**What you have to do**
Within the entries below, find each line containing the word "domain" and copy it.

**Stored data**
- - -

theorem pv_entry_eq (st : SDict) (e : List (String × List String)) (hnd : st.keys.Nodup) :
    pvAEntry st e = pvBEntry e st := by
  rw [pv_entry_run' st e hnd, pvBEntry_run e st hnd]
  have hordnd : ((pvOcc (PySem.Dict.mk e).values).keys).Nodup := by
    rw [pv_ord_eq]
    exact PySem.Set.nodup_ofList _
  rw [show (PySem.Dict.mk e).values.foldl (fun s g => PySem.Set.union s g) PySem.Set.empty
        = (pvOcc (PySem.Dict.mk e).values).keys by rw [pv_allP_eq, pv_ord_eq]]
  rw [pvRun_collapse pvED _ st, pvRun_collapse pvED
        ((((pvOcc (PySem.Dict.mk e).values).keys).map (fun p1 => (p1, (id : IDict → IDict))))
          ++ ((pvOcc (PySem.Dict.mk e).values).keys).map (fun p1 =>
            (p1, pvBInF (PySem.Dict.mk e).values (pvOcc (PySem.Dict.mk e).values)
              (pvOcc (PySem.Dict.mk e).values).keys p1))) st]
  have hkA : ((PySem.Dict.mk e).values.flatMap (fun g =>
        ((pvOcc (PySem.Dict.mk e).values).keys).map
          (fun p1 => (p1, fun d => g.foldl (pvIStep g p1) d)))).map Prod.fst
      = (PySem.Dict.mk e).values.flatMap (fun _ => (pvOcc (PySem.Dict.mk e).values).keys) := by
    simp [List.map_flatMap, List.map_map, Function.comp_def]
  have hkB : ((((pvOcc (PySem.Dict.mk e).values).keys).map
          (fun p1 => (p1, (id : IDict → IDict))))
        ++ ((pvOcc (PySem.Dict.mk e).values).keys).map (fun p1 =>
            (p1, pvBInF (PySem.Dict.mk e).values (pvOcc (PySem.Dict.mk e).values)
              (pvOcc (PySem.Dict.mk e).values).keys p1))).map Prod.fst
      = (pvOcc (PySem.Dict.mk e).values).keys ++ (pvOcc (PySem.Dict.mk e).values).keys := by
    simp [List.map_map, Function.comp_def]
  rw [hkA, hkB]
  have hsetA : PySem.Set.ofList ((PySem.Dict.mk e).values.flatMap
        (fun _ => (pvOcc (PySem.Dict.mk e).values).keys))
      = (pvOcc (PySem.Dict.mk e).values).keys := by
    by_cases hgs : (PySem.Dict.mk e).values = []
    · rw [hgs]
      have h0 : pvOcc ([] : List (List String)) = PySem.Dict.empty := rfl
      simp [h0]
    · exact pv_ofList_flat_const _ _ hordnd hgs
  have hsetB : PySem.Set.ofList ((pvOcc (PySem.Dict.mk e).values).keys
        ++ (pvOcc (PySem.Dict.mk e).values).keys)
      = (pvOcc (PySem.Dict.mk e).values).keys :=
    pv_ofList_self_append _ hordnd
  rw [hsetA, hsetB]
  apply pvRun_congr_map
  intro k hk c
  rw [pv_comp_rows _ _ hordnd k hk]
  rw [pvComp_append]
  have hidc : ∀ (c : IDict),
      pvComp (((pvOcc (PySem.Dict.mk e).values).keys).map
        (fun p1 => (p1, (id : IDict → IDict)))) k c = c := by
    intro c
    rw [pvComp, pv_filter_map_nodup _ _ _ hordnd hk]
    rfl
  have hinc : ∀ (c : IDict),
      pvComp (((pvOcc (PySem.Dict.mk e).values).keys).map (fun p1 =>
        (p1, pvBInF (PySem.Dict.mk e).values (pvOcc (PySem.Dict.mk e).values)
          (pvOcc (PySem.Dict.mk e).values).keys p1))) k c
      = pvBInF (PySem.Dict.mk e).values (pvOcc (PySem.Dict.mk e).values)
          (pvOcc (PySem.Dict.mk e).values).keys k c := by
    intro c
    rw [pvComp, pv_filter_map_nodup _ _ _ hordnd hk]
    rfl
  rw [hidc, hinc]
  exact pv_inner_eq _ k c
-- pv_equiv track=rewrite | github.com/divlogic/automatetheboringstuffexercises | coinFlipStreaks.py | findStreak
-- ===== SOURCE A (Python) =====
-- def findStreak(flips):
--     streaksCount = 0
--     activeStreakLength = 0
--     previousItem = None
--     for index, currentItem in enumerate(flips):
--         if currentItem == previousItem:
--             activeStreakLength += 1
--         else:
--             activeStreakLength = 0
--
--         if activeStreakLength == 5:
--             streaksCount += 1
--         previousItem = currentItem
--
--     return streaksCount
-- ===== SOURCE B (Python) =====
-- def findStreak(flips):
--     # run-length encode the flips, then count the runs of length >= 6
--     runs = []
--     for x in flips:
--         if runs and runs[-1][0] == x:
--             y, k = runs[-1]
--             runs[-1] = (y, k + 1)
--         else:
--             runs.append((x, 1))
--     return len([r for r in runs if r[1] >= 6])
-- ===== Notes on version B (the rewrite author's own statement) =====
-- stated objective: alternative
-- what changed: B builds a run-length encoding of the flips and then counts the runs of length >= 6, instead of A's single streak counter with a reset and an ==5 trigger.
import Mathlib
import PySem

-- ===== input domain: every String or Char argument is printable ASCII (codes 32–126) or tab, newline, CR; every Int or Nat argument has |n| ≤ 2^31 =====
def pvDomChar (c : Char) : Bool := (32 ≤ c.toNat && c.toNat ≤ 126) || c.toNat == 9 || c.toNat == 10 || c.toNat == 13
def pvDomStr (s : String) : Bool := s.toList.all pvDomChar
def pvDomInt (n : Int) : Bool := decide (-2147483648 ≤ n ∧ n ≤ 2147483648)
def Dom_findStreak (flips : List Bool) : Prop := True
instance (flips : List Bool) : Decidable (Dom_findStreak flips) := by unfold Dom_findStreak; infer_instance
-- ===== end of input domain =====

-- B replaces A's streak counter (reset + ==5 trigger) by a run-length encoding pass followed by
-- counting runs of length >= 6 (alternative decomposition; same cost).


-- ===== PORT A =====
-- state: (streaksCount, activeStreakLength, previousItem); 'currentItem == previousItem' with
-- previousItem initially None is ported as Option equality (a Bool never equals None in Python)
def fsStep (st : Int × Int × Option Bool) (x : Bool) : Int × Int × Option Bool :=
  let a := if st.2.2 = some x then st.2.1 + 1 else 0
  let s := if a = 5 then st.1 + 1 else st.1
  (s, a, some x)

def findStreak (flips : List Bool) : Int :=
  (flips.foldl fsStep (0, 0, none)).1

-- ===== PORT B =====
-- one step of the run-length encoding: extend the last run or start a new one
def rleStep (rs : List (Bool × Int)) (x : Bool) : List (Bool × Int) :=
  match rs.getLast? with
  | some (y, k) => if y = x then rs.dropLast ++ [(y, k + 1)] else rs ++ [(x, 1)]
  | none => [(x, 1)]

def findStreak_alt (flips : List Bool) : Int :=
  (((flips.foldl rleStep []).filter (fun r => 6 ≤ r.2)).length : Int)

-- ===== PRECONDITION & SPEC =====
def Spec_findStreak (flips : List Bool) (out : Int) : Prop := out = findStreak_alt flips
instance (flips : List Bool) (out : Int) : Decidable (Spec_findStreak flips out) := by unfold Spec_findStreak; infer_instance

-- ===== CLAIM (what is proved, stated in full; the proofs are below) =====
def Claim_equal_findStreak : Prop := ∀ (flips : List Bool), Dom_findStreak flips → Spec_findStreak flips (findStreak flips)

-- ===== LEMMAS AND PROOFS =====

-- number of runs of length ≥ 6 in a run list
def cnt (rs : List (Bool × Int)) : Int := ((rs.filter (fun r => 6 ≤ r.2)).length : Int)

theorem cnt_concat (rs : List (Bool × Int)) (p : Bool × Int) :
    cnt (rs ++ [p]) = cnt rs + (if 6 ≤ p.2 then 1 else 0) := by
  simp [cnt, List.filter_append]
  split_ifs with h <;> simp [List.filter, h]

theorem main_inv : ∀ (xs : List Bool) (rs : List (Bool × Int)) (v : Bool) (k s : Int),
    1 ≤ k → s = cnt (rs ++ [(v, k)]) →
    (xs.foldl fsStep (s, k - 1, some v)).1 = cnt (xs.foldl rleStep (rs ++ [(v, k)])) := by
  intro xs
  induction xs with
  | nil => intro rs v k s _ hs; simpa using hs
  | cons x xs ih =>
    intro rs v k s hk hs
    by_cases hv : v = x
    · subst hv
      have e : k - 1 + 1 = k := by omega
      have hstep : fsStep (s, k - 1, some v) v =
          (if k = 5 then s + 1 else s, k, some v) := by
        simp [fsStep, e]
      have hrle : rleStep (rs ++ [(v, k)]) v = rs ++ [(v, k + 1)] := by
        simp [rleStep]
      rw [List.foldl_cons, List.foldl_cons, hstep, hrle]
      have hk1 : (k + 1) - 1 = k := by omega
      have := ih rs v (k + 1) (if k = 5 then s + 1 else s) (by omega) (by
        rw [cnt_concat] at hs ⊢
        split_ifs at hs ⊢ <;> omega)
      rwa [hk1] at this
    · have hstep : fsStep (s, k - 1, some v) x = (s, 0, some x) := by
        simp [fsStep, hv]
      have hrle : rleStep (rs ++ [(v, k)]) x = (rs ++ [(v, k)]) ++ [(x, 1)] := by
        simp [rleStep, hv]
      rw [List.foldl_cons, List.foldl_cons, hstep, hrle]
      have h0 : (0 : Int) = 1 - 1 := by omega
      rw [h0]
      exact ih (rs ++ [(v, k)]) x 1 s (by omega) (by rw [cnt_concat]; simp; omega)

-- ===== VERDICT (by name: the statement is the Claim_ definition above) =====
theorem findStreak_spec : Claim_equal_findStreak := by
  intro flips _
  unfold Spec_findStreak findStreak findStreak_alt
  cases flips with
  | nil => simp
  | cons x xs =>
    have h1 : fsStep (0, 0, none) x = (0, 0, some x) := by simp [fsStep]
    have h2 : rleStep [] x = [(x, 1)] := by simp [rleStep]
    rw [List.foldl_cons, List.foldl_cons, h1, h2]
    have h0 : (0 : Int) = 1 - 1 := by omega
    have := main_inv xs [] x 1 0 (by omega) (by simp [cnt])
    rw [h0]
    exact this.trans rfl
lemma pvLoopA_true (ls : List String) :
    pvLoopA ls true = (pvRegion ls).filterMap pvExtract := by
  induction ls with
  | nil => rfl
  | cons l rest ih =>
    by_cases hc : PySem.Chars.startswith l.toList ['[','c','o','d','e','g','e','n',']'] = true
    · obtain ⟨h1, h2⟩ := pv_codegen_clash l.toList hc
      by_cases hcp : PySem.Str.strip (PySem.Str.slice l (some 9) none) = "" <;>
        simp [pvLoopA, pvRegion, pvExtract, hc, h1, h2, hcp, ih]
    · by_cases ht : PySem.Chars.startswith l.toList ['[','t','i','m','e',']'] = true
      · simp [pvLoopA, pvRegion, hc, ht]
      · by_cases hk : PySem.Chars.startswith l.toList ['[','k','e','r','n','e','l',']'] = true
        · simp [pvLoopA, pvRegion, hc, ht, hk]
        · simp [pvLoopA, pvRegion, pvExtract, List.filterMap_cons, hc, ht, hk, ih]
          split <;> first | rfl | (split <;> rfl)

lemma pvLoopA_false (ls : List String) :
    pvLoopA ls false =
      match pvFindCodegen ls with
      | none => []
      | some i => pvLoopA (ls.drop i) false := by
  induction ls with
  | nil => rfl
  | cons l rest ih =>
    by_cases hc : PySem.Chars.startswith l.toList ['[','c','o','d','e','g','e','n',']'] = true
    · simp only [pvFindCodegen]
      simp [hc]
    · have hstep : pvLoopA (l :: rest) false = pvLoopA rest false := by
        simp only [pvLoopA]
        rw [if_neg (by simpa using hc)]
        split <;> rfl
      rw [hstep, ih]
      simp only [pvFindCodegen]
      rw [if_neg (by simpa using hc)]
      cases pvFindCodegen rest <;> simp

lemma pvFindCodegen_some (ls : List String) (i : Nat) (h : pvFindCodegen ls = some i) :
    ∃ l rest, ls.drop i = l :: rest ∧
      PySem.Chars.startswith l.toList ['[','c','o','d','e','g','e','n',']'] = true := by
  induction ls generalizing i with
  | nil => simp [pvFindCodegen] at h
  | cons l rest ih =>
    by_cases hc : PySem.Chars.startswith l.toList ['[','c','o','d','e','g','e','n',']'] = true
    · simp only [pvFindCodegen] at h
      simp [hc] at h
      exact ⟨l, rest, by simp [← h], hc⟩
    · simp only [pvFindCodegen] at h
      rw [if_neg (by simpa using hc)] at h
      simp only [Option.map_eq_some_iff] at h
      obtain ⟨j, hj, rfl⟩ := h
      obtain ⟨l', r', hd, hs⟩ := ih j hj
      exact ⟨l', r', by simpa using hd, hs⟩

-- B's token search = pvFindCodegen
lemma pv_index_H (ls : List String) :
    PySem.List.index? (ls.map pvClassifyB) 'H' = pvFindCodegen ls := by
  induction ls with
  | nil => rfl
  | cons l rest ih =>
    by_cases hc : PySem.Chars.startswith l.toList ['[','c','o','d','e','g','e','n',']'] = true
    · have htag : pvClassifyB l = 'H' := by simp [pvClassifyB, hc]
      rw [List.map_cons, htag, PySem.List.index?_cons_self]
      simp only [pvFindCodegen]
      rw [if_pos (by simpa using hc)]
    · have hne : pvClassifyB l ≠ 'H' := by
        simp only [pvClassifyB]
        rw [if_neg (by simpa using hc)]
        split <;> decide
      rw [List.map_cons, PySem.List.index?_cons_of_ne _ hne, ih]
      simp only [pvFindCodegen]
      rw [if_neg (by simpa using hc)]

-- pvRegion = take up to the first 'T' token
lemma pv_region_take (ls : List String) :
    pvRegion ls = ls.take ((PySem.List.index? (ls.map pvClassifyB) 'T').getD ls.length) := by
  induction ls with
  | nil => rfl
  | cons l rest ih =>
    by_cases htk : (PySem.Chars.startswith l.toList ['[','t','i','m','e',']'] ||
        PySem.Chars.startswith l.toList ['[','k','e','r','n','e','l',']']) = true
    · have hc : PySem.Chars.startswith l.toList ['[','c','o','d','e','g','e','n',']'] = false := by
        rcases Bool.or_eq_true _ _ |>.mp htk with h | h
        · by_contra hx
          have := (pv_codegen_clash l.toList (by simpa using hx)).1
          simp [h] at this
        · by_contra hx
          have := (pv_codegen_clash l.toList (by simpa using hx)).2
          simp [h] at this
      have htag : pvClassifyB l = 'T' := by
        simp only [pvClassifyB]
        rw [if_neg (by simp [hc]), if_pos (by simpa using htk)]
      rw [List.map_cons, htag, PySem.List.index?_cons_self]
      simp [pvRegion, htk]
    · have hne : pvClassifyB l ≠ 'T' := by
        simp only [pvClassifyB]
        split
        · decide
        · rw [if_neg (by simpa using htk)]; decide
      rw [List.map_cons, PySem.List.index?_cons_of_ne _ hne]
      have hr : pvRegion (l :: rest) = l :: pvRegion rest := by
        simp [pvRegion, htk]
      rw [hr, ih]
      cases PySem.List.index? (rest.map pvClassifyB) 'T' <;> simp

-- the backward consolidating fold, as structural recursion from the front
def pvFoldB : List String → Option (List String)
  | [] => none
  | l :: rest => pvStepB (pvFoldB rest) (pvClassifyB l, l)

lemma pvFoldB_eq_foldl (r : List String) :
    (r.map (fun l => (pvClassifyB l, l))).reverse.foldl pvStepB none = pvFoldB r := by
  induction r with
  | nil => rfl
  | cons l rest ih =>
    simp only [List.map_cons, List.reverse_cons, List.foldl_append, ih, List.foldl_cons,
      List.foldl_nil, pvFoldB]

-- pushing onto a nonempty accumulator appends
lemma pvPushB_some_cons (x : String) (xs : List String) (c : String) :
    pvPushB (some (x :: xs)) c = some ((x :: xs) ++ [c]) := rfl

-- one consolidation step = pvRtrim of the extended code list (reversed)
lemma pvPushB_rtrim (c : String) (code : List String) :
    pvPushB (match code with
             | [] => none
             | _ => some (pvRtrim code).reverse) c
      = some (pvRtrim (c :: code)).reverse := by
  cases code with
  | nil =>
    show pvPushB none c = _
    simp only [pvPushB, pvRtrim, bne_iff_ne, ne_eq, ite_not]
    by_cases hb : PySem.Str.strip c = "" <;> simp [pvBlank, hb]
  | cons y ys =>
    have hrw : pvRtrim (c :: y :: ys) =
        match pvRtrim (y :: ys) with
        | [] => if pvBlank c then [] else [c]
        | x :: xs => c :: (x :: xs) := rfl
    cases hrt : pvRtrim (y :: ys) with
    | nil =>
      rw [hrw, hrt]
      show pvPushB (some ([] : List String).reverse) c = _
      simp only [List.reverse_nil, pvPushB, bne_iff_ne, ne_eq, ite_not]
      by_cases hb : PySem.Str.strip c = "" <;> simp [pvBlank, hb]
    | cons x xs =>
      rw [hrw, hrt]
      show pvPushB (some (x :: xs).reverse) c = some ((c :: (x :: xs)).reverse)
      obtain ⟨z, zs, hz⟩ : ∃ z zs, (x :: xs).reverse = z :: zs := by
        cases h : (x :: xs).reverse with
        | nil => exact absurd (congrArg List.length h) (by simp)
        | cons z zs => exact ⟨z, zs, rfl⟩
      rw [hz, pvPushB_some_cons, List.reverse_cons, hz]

- - -

**Reply to the exercise**
-- ===== input domain: every String or Char argument is printable ASCII (codes 32–126) or tab, newline, CR; every Int or Nat argument has |n| ≤ 2^31 =====
-- ===== end of input domain =====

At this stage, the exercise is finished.